## Problem requirements
Give the records below again, exactly as they appear.

## Given entries

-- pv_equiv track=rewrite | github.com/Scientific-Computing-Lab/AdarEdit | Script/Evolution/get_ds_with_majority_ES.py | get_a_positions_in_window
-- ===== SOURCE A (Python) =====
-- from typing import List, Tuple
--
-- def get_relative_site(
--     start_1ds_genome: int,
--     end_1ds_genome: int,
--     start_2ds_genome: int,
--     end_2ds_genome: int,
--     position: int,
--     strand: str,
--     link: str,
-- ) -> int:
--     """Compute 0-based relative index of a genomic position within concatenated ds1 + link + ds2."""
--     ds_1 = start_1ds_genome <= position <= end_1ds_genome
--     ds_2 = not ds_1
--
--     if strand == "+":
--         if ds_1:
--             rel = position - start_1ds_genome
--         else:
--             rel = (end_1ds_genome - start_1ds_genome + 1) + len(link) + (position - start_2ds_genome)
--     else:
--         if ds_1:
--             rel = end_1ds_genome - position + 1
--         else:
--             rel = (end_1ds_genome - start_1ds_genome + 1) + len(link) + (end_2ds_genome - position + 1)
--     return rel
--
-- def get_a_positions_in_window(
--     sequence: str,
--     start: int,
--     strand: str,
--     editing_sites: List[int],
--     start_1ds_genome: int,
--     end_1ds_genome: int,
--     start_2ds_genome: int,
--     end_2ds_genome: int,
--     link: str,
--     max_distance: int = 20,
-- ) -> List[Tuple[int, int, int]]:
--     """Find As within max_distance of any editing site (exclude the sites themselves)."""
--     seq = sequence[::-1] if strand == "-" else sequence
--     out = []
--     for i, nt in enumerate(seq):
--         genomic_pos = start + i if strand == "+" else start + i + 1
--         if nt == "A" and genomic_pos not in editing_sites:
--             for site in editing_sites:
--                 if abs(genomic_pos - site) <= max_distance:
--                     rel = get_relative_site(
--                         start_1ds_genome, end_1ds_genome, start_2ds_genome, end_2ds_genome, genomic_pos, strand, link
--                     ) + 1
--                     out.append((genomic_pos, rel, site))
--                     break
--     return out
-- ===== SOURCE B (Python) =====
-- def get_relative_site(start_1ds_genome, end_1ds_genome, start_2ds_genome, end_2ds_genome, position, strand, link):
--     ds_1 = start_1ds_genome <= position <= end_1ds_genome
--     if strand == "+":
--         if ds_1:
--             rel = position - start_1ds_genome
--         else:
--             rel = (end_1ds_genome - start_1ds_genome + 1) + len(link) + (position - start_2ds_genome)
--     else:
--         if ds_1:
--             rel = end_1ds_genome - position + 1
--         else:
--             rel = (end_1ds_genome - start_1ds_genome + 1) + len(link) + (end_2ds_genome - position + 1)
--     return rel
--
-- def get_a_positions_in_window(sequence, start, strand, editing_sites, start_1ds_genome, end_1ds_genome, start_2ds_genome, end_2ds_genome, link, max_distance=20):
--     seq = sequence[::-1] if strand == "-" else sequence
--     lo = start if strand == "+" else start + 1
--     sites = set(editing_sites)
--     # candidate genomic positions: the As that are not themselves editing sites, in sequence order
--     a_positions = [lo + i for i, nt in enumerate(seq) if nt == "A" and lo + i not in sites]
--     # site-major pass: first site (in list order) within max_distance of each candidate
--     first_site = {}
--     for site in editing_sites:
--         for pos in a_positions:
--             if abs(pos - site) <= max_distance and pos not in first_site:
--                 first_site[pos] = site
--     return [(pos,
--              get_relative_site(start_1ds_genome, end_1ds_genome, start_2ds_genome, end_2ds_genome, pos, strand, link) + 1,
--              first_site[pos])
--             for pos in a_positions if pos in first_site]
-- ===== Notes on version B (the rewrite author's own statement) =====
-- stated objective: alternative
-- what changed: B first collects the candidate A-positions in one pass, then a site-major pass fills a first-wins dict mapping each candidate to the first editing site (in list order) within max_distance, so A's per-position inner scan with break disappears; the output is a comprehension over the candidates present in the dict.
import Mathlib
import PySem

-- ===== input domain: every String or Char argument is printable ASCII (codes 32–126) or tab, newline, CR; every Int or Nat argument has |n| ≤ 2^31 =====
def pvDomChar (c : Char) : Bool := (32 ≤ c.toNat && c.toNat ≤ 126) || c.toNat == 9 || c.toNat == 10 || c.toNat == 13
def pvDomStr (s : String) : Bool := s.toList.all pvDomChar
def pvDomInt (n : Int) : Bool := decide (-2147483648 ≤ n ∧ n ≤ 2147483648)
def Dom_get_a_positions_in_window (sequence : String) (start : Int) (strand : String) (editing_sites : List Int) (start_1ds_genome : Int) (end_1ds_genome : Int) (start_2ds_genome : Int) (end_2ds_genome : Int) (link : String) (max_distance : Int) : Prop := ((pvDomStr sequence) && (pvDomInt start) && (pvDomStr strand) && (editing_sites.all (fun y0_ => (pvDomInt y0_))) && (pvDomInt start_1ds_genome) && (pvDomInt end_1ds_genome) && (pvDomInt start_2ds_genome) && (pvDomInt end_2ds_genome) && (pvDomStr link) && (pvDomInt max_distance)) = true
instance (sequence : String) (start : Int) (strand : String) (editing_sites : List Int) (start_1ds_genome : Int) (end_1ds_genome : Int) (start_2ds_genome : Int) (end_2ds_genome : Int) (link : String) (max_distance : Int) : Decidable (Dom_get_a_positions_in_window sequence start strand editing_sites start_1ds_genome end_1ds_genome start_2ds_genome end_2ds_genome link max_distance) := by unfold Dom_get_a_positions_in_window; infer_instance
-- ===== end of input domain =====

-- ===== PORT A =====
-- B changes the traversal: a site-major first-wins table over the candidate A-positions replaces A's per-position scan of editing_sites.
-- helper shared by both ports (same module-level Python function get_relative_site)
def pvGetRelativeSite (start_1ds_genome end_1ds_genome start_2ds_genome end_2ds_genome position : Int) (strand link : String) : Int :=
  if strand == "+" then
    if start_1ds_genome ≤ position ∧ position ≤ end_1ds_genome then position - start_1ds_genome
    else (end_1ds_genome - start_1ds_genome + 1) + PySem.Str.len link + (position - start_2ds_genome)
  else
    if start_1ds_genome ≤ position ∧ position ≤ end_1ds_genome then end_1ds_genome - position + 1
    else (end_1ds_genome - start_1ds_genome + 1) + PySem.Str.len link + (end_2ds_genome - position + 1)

## Answer to this task
-- pv_equiv track=rewrite | github.com/Scientific-Computing-Lab/AdarEdit | Script/Evolution/get_ds_with_majority_ES.py | get_a_positions_in_window
-- ===== SOURCE A (Python) =====
-- from typing import List, Tuple
--
-- def get_relative_site(
--     start_1ds_genome: int,
--     end_1ds_genome: int,
--     start_2ds_genome: int,
--     end_2ds_genome: int,
--     position: int,
--     strand: str,
--     link: str,
-- ) -> int:
--     """Compute 0-based relative index of a genomic position within concatenated ds1 + link + ds2."""
--     ds_1 = start_1ds_genome <= position <= end_1ds_genome
--     ds_2 = not ds_1
--
--     if strand == "+":
--         if ds_1:
--             rel = position - start_1ds_genome
--         else:
--             rel = (end_1ds_genome - start_1ds_genome + 1) + len(link) + (position - start_2ds_genome)
--     else:
--         if ds_1:
--             rel = end_1ds_genome - position + 1
--         else:
--             rel = (end_1ds_genome - start_1ds_genome + 1) + len(link) + (end_2ds_genome - position + 1)
--     return rel
--
-- def get_a_positions_in_window(
--     sequence: str,
--     start: int,
--     strand: str,
--     editing_sites: List[int],
--     start_1ds_genome: int,
--     end_1ds_genome: int,
--     start_2ds_genome: int,
--     end_2ds_genome: int,
--     link: str,
--     max_distance: int = 20,
-- ) -> List[Tuple[int, int, int]]:
--     """Find As within max_distance of any editing site (exclude the sites themselves)."""
--     seq = sequence[::-1] if strand == "-" else sequence
--     out = []
--     for i, nt in enumerate(seq):
--         genomic_pos = start + i if strand == "+" else start + i + 1
--         if nt == "A" and genomic_pos not in editing_sites:
--             for site in editing_sites:
--                 if abs(genomic_pos - site) <= max_distance:
--                     rel = get_relative_site(
--                         start_1ds_genome, end_1ds_genome, start_2ds_genome, end_2ds_genome, genomic_pos, strand, link
--                     ) + 1
--                     out.append((genomic_pos, rel, site))
--                     break
--     return out
-- ===== SOURCE B (Python) =====
-- def get_relative_site(start_1ds_genome, end_1ds_genome, start_2ds_genome, end_2ds_genome, position, strand, link):
--     ds_1 = start_1ds_genome <= position <= end_1ds_genome
--     if strand == "+":
--         if ds_1:
--             rel = position - start_1ds_genome
--         else:
--             rel = (end_1ds_genome - start_1ds_genome + 1) + len(link) + (position - start_2ds_genome)
--     else:
--         if ds_1:
--             rel = end_1ds_genome - position + 1
--         else:
--             rel = (end_1ds_genome - start_1ds_genome + 1) + len(link) + (end_2ds_genome - position + 1)
--     return rel
--
-- def get_a_positions_in_window(sequence, start, strand, editing_sites, start_1ds_genome, end_1ds_genome, start_2ds_genome, end_2ds_genome, link, max_distance=20):
--     seq = sequence[::-1] if strand == "-" else sequence
--     lo = start if strand == "+" else start + 1
--     sites = set(editing_sites)
--     # candidate genomic positions: the As that are not themselves editing sites, in sequence order
--     a_positions = [lo + i for i, nt in enumerate(seq) if nt == "A" and lo + i not in sites]
--     # site-major pass: first site (in list order) within max_distance of each candidate
--     first_site = {}
--     for site in editing_sites:
--         for pos in a_positions:
--             if abs(pos - site) <= max_distance and pos not in first_site:
--                 first_site[pos] = site
--     return [(pos,
--              get_relative_site(start_1ds_genome, end_1ds_genome, start_2ds_genome, end_2ds_genome, pos, strand, link) + 1,
--              first_site[pos])
--             for pos in a_positions if pos in first_site]
-- ===== Notes on version B (the rewrite author's own statement) =====
-- stated objective: alternative
-- what changed: B first collects the candidate A-positions in one pass, then a site-major pass fills a first-wins dict mapping each candidate to the first editing site (in list order) within max_distance, so A's per-position inner scan with break disappears; the output is a comprehension over the candidates present in the dict.
import Mathlib
import PySem

-- ===== input domain: every String or Char argument is printable ASCII (codes 32–126) or tab, newline, CR; every Int or Nat argument has |n| ≤ 2^31 =====
def pvDomChar (c : Char) : Bool := (32 ≤ c.toNat && c.toNat ≤ 126) || c.toNat == 9 || c.toNat == 10 || c.toNat == 13
def pvDomStr (s : String) : Bool := s.toList.all pvDomChar
def pvDomInt (n : Int) : Bool := decide (-2147483648 ≤ n ∧ n ≤ 2147483648)
def Dom_get_a_positions_in_window (sequence : String) (start : Int) (strand : String) (editing_sites : List Int) (start_1ds_genome : Int) (end_1ds_genome : Int) (start_2ds_genome : Int) (end_2ds_genome : Int) (link : String) (max_distance : Int) : Prop := ((pvDomStr sequence) && (pvDomInt start) && (pvDomStr strand) && (editing_sites.all (fun y0_ => (pvDomInt y0_))) && (pvDomInt start_1ds_genome) && (pvDomInt end_1ds_genome) && (pvDomInt start_2ds_genome) && (pvDomInt end_2ds_genome) && (pvDomStr link) && (pvDomInt max_distance)) = true
instance (sequence : String) (start : Int) (strand : String) (editing_sites : List Int) (start_1ds_genome : Int) (end_1ds_genome : Int) (start_2ds_genome : Int) (end_2ds_genome : Int) (link : String) (max_distance : Int) : Decidable (Dom_get_a_positions_in_window sequence start strand editing_sites start_1ds_genome end_1ds_genome start_2ds_genome end_2ds_genome link max_distance) := by unfold Dom_get_a_positions_in_window; infer_instance
-- ===== end of input domain =====

-- ===== PORT A =====
-- B changes the traversal: a site-major first-wins table over the candidate A-positions replaces A's per-position scan of editing_sites.
-- helper shared by both ports (same module-level Python function get_relative_site)
def pvGetRelativeSite (start_1ds_genome end_1ds_genome start_2ds_genome end_2ds_genome position : Int) (strand link : String) : Int :=
  if strand == "+" then
    if start_1ds_genome ≤ position ∧ position ≤ end_1ds_genome then position - start_1ds_genome
    else (end_1ds_genome - start_1ds_genome + 1) + PySem.Str.len link + (position - start_2ds_genome)
  else
    if start_1ds_genome ≤ position ∧ position ≤ end_1ds_genome then end_1ds_genome - position + 1
    else (end_1ds_genome - start_1ds_genome + 1) + PySem.Str.len link + (end_2ds_genome - position + 1)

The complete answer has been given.